__The task__
Copy each line of the records below that mentions the word "maximal".

Extracted records:
───
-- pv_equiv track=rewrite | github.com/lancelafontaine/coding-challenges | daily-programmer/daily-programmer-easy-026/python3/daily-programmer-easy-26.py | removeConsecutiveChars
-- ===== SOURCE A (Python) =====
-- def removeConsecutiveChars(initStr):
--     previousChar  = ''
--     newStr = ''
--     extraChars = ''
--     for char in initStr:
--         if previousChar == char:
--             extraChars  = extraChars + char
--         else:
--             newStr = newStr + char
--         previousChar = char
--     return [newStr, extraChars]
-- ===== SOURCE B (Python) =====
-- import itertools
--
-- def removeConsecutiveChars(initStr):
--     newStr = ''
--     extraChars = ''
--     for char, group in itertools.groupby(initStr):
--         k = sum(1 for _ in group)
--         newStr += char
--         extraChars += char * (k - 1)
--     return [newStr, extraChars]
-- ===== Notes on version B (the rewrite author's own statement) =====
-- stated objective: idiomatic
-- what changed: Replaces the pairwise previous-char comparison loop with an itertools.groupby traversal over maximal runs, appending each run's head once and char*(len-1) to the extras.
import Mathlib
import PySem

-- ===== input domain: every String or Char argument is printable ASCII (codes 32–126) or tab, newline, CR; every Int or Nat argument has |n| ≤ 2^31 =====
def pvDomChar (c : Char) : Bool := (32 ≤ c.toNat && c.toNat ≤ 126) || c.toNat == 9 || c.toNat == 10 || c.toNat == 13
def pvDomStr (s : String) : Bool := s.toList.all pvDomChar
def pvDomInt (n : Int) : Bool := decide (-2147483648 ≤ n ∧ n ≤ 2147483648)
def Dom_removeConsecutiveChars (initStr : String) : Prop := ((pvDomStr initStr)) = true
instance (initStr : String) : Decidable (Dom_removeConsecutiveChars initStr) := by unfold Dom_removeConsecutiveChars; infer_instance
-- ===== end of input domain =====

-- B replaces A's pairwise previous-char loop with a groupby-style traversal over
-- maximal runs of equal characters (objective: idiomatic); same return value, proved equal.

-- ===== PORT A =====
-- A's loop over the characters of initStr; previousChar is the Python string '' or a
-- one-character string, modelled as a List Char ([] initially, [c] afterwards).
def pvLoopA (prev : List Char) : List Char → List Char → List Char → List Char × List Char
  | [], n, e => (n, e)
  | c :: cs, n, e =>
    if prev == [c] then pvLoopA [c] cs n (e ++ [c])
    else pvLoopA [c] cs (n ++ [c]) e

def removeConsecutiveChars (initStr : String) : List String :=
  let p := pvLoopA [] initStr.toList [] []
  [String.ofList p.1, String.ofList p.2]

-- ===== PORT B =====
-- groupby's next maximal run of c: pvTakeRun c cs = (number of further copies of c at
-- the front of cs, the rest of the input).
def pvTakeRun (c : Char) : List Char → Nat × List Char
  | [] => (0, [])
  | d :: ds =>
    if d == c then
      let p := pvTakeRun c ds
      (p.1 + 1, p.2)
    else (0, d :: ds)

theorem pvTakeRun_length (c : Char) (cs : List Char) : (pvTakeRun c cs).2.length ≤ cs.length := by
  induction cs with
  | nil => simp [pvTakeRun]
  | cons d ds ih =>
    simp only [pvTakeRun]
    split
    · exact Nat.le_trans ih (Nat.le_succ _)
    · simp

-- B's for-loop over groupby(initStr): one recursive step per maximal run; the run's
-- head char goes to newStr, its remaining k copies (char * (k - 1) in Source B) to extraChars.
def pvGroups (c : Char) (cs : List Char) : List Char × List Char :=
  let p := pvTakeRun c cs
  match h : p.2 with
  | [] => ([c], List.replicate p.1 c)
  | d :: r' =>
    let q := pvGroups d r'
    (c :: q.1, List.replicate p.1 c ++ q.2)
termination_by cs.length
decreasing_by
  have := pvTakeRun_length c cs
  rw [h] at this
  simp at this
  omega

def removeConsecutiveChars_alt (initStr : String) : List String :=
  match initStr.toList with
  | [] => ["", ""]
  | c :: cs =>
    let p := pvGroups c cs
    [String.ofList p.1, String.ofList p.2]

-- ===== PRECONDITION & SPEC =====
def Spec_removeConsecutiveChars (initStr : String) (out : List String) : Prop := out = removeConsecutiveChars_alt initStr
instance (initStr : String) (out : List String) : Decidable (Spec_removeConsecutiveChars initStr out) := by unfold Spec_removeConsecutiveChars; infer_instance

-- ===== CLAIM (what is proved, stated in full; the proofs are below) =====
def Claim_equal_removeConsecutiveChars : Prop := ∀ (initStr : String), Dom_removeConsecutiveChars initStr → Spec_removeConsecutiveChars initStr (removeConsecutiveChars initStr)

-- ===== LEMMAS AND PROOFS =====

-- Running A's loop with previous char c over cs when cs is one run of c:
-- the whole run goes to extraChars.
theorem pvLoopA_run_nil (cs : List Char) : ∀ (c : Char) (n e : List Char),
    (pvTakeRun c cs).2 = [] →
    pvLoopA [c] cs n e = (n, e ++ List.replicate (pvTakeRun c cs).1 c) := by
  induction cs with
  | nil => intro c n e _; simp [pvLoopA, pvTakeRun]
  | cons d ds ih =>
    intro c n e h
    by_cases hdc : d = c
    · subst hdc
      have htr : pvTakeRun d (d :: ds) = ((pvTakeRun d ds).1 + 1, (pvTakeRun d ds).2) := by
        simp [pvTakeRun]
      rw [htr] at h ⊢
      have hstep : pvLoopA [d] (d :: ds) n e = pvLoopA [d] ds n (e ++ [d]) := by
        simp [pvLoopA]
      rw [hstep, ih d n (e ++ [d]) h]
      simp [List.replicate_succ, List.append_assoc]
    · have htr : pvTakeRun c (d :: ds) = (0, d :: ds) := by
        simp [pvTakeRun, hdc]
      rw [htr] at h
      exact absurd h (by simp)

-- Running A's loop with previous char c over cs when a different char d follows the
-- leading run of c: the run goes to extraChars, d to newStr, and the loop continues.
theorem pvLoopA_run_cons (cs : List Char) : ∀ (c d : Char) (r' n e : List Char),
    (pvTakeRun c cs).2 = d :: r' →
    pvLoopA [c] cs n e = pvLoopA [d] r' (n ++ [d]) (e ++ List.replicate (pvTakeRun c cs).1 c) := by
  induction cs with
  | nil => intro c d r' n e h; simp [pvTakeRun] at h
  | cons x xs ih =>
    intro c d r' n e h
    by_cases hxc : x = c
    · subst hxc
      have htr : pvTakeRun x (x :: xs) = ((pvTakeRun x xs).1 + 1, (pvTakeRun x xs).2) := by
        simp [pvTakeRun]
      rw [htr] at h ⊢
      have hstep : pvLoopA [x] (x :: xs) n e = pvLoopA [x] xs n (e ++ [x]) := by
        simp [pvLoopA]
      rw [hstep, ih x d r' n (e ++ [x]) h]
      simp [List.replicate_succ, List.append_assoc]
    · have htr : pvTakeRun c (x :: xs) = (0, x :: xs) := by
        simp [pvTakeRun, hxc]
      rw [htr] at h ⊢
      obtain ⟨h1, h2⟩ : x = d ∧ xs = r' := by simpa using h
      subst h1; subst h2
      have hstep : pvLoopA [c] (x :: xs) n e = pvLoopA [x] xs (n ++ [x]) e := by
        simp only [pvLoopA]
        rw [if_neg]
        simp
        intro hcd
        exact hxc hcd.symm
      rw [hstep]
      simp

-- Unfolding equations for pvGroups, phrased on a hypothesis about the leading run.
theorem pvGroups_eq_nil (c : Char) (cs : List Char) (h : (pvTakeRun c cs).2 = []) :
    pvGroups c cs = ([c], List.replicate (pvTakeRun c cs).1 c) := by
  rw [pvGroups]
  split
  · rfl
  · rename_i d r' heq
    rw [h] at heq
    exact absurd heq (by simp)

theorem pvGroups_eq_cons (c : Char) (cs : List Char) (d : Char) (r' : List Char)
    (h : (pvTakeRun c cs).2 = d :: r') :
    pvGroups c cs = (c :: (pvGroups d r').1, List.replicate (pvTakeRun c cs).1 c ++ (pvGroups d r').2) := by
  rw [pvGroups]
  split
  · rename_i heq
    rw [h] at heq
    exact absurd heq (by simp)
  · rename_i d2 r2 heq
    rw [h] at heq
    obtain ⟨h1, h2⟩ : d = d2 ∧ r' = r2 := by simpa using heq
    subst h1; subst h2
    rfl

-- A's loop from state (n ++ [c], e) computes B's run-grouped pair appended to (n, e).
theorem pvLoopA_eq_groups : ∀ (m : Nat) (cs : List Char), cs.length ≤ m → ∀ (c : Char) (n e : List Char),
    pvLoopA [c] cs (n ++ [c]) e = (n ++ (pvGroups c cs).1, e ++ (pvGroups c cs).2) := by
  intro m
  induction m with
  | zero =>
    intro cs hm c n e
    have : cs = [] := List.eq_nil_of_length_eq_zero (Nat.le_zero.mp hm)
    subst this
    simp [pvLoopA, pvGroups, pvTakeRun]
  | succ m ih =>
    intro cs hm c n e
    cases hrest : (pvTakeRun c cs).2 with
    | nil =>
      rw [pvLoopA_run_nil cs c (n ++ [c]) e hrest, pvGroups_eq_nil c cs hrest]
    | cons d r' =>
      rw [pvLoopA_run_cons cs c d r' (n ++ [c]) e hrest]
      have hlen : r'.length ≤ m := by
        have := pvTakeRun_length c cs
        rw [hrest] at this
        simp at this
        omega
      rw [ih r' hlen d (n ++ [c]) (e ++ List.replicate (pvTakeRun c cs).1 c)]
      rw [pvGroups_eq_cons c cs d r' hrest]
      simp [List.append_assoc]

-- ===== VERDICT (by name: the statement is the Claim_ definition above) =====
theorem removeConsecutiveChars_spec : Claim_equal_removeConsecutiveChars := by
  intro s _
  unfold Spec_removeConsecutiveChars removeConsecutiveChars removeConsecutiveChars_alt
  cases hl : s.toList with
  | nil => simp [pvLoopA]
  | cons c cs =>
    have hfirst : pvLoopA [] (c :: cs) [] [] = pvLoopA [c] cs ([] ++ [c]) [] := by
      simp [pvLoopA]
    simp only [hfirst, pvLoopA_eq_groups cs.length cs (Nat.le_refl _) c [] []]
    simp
───
__Result for this task__
-- what changed: Replaces the pairwise previous-char comparison loop with an itertools.groupby traversal over maximal runs, appending each run's head once and char*(len-1) to the extras.
-- maximal runs of equal characters (objective: idiomatic); same return value, proved equal.
-- groupby's next maximal run of c: pvTakeRun c cs = (number of further copies of c at
-- B's for-loop over groupby(initStr): one recursive step per maximal run; the run's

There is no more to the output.